Available data.
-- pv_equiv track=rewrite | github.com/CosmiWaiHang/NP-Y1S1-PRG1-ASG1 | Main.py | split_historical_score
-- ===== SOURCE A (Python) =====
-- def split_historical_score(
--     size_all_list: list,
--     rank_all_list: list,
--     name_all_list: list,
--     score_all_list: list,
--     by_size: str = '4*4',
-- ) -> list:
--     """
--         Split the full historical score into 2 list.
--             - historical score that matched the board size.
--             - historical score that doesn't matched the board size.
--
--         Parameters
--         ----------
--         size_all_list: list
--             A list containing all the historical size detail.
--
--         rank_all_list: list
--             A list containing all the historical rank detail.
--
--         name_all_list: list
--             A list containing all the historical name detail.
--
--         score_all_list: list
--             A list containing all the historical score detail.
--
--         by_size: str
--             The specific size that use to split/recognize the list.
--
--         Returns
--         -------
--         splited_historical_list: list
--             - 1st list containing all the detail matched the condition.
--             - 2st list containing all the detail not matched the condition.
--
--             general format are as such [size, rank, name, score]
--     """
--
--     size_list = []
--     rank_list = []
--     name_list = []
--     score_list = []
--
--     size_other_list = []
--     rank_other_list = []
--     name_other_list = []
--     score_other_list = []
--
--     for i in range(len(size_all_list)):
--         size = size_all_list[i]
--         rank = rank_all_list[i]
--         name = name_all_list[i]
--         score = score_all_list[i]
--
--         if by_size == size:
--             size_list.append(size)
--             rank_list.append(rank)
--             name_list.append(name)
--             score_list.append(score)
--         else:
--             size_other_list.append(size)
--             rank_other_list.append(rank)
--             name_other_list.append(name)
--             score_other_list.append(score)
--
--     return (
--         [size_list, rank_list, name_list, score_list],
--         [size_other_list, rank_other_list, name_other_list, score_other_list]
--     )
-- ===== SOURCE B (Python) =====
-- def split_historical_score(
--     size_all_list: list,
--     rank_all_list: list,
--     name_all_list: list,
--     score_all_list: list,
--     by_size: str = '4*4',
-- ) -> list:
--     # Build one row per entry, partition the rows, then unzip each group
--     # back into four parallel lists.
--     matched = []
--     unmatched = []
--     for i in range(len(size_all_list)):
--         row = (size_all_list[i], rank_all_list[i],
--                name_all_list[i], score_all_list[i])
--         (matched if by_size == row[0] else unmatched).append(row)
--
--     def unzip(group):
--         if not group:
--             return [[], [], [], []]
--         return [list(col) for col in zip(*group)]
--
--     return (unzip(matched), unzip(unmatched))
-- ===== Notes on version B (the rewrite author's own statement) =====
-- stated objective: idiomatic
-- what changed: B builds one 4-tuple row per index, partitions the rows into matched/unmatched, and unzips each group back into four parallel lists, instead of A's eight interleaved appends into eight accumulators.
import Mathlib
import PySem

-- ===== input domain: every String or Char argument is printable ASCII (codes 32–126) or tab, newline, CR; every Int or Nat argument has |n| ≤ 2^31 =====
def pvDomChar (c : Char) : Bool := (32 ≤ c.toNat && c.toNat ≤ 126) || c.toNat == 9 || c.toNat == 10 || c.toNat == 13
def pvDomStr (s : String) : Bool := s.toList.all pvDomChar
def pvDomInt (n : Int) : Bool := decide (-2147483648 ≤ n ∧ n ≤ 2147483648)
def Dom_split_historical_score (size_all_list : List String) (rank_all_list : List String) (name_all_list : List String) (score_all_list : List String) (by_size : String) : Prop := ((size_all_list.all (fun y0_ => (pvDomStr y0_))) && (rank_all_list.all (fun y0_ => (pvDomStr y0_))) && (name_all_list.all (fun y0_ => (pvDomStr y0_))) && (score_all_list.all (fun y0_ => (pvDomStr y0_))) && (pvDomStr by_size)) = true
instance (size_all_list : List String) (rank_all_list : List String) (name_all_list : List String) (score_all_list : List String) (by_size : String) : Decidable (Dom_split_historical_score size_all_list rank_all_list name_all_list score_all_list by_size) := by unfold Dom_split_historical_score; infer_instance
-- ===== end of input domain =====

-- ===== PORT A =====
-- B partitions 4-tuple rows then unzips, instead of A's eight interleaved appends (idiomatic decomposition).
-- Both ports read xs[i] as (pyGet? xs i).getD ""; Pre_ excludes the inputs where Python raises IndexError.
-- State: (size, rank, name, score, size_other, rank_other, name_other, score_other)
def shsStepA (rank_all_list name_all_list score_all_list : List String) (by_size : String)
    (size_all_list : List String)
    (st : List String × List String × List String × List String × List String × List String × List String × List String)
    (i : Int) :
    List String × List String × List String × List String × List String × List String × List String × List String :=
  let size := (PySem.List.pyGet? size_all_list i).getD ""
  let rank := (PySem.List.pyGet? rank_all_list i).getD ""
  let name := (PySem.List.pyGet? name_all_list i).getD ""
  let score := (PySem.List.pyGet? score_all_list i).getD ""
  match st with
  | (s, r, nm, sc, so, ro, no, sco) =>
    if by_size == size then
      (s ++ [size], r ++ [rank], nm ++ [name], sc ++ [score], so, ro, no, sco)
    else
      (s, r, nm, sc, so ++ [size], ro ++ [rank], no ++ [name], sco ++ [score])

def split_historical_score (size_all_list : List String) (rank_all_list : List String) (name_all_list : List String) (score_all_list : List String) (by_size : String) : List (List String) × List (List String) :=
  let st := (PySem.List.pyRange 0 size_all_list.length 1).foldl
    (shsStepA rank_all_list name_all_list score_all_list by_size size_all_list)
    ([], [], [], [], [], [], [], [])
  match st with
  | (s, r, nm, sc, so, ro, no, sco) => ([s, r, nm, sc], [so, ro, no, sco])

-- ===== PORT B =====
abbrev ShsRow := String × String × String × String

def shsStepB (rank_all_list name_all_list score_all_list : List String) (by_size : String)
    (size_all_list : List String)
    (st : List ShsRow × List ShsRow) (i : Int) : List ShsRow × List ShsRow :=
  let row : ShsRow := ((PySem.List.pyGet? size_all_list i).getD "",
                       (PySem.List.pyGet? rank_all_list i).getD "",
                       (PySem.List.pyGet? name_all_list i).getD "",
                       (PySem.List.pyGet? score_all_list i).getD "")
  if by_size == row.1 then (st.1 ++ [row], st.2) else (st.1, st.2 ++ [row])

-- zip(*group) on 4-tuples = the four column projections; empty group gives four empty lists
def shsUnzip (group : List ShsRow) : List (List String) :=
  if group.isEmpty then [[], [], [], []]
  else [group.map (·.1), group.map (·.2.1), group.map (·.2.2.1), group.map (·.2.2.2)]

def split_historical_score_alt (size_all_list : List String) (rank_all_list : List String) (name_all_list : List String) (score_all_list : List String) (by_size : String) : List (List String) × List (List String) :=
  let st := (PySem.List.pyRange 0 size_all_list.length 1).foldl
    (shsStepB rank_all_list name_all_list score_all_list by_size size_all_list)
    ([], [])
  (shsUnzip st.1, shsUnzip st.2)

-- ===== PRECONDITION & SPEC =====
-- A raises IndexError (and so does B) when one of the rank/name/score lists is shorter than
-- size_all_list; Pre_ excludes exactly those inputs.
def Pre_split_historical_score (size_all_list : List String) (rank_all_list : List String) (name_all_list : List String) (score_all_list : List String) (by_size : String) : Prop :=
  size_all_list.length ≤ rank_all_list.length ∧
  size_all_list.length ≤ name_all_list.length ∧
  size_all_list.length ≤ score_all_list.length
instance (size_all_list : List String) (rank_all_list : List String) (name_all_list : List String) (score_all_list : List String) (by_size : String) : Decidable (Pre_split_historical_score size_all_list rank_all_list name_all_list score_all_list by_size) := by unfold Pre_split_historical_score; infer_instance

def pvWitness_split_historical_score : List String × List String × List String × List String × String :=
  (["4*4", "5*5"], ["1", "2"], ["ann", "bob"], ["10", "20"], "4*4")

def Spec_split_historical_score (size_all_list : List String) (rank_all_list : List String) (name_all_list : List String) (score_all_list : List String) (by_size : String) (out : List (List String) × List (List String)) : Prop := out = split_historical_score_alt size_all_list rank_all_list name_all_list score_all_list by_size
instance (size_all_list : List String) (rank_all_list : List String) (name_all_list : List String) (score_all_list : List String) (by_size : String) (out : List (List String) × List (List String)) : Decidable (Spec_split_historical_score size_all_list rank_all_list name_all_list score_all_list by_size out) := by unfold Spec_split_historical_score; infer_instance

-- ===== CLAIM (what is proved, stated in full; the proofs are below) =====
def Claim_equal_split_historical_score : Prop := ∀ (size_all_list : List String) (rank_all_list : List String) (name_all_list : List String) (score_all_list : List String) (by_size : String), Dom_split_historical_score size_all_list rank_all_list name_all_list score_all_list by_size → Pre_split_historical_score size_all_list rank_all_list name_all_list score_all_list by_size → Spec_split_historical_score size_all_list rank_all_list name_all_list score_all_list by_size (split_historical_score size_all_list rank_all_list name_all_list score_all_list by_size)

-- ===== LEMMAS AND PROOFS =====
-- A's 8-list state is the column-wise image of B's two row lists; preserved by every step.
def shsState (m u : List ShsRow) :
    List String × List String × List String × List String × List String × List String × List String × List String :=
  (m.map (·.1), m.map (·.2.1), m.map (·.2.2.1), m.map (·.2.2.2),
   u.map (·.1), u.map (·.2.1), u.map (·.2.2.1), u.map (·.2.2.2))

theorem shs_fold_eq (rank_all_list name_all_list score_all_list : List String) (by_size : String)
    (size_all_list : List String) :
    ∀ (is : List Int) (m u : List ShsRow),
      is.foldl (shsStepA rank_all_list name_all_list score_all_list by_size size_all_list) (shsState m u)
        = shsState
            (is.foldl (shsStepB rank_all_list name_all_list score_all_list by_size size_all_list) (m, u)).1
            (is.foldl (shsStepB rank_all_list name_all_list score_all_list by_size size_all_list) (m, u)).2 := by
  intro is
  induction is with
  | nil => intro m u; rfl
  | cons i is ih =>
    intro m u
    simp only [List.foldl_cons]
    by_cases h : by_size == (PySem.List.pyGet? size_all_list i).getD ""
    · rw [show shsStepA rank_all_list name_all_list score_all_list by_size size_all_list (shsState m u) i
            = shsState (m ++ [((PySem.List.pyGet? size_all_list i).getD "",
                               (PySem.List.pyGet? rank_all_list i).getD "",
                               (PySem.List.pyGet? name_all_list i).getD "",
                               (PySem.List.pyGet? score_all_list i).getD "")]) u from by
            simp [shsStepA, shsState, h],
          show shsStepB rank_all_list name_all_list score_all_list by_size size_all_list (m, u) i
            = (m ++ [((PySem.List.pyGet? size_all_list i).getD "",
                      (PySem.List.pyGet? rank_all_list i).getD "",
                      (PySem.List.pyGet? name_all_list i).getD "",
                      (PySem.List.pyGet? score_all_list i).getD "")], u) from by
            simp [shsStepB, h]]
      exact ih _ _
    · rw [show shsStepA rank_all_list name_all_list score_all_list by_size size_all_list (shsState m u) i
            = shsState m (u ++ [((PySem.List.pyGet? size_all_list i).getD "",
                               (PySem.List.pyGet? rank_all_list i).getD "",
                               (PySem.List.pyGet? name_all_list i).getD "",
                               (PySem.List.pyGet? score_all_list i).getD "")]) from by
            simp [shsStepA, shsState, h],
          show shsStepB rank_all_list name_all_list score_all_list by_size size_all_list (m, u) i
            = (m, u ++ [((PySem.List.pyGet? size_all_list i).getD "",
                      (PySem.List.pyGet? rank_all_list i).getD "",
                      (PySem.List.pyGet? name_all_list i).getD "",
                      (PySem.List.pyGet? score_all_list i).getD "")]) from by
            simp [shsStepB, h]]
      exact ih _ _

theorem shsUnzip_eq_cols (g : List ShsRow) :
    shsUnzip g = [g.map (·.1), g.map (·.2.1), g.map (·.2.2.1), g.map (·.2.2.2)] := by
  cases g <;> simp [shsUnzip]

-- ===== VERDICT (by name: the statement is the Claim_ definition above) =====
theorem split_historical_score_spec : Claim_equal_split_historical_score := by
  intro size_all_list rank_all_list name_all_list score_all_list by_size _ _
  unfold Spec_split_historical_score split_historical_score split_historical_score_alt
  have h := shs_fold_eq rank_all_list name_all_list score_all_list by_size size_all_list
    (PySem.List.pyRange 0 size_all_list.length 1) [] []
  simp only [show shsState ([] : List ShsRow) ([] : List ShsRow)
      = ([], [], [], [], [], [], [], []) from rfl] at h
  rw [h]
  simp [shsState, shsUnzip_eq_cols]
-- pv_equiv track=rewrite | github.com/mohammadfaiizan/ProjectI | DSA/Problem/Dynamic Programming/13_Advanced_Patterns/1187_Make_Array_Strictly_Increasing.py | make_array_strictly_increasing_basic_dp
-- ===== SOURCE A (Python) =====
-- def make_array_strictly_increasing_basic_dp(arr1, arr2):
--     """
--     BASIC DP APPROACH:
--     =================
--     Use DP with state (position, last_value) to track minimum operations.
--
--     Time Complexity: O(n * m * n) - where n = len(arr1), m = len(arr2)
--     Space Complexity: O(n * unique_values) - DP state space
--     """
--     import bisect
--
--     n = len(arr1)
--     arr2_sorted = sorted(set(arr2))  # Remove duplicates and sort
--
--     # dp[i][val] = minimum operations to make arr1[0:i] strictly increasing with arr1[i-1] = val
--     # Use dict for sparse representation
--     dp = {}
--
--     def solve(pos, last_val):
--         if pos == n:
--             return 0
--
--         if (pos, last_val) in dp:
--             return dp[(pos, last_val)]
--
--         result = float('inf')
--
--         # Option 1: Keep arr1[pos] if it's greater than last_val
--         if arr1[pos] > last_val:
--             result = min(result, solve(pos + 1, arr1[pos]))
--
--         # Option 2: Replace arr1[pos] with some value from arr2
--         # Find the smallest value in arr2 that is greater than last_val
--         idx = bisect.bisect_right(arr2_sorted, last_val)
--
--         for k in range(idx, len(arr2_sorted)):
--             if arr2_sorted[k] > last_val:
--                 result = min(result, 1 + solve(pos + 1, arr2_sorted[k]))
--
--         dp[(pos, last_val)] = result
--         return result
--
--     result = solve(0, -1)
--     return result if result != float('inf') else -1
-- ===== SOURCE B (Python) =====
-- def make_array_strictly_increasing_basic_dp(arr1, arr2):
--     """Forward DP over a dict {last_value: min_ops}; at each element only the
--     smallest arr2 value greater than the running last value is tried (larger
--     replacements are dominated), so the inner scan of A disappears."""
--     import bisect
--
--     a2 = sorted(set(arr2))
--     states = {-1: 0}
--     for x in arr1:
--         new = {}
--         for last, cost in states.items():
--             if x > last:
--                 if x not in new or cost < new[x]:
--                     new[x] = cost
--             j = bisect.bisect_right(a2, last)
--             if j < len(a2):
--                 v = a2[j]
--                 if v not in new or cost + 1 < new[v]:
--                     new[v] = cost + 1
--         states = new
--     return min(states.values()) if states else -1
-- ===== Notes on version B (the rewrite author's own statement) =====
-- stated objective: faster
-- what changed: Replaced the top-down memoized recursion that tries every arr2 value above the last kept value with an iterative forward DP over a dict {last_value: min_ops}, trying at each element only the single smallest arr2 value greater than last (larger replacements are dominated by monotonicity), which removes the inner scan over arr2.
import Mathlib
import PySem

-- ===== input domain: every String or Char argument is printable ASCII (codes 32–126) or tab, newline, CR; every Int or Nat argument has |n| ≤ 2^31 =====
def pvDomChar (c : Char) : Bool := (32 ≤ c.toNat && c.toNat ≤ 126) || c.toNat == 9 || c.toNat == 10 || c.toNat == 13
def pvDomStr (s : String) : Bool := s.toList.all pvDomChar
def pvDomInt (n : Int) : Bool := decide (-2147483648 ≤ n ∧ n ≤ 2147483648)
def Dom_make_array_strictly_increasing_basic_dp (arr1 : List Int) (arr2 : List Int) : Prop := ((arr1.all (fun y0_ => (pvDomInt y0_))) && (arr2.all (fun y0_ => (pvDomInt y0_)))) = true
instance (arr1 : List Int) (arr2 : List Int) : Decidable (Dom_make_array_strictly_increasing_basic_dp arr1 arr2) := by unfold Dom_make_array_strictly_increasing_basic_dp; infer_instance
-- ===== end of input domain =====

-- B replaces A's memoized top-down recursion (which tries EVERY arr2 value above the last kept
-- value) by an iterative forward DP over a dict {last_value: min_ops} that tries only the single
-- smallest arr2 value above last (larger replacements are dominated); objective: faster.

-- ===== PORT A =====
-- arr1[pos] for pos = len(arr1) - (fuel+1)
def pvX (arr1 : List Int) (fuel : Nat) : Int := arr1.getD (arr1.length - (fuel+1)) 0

Exercise. Select and copy every line of the listing with the word "unmatched".

Result below.
--     unmatched = []
--         (matched if by_size == row[0] else unmatched).append(row)
--     return (unzip(matched), unzip(unmatched))
-- what changed: B builds one 4-tuple row per index, partitions the rows into matched/unmatched, and unzips each group back into four parallel lists, instead of A's eight interleaved appends into eight accumulators.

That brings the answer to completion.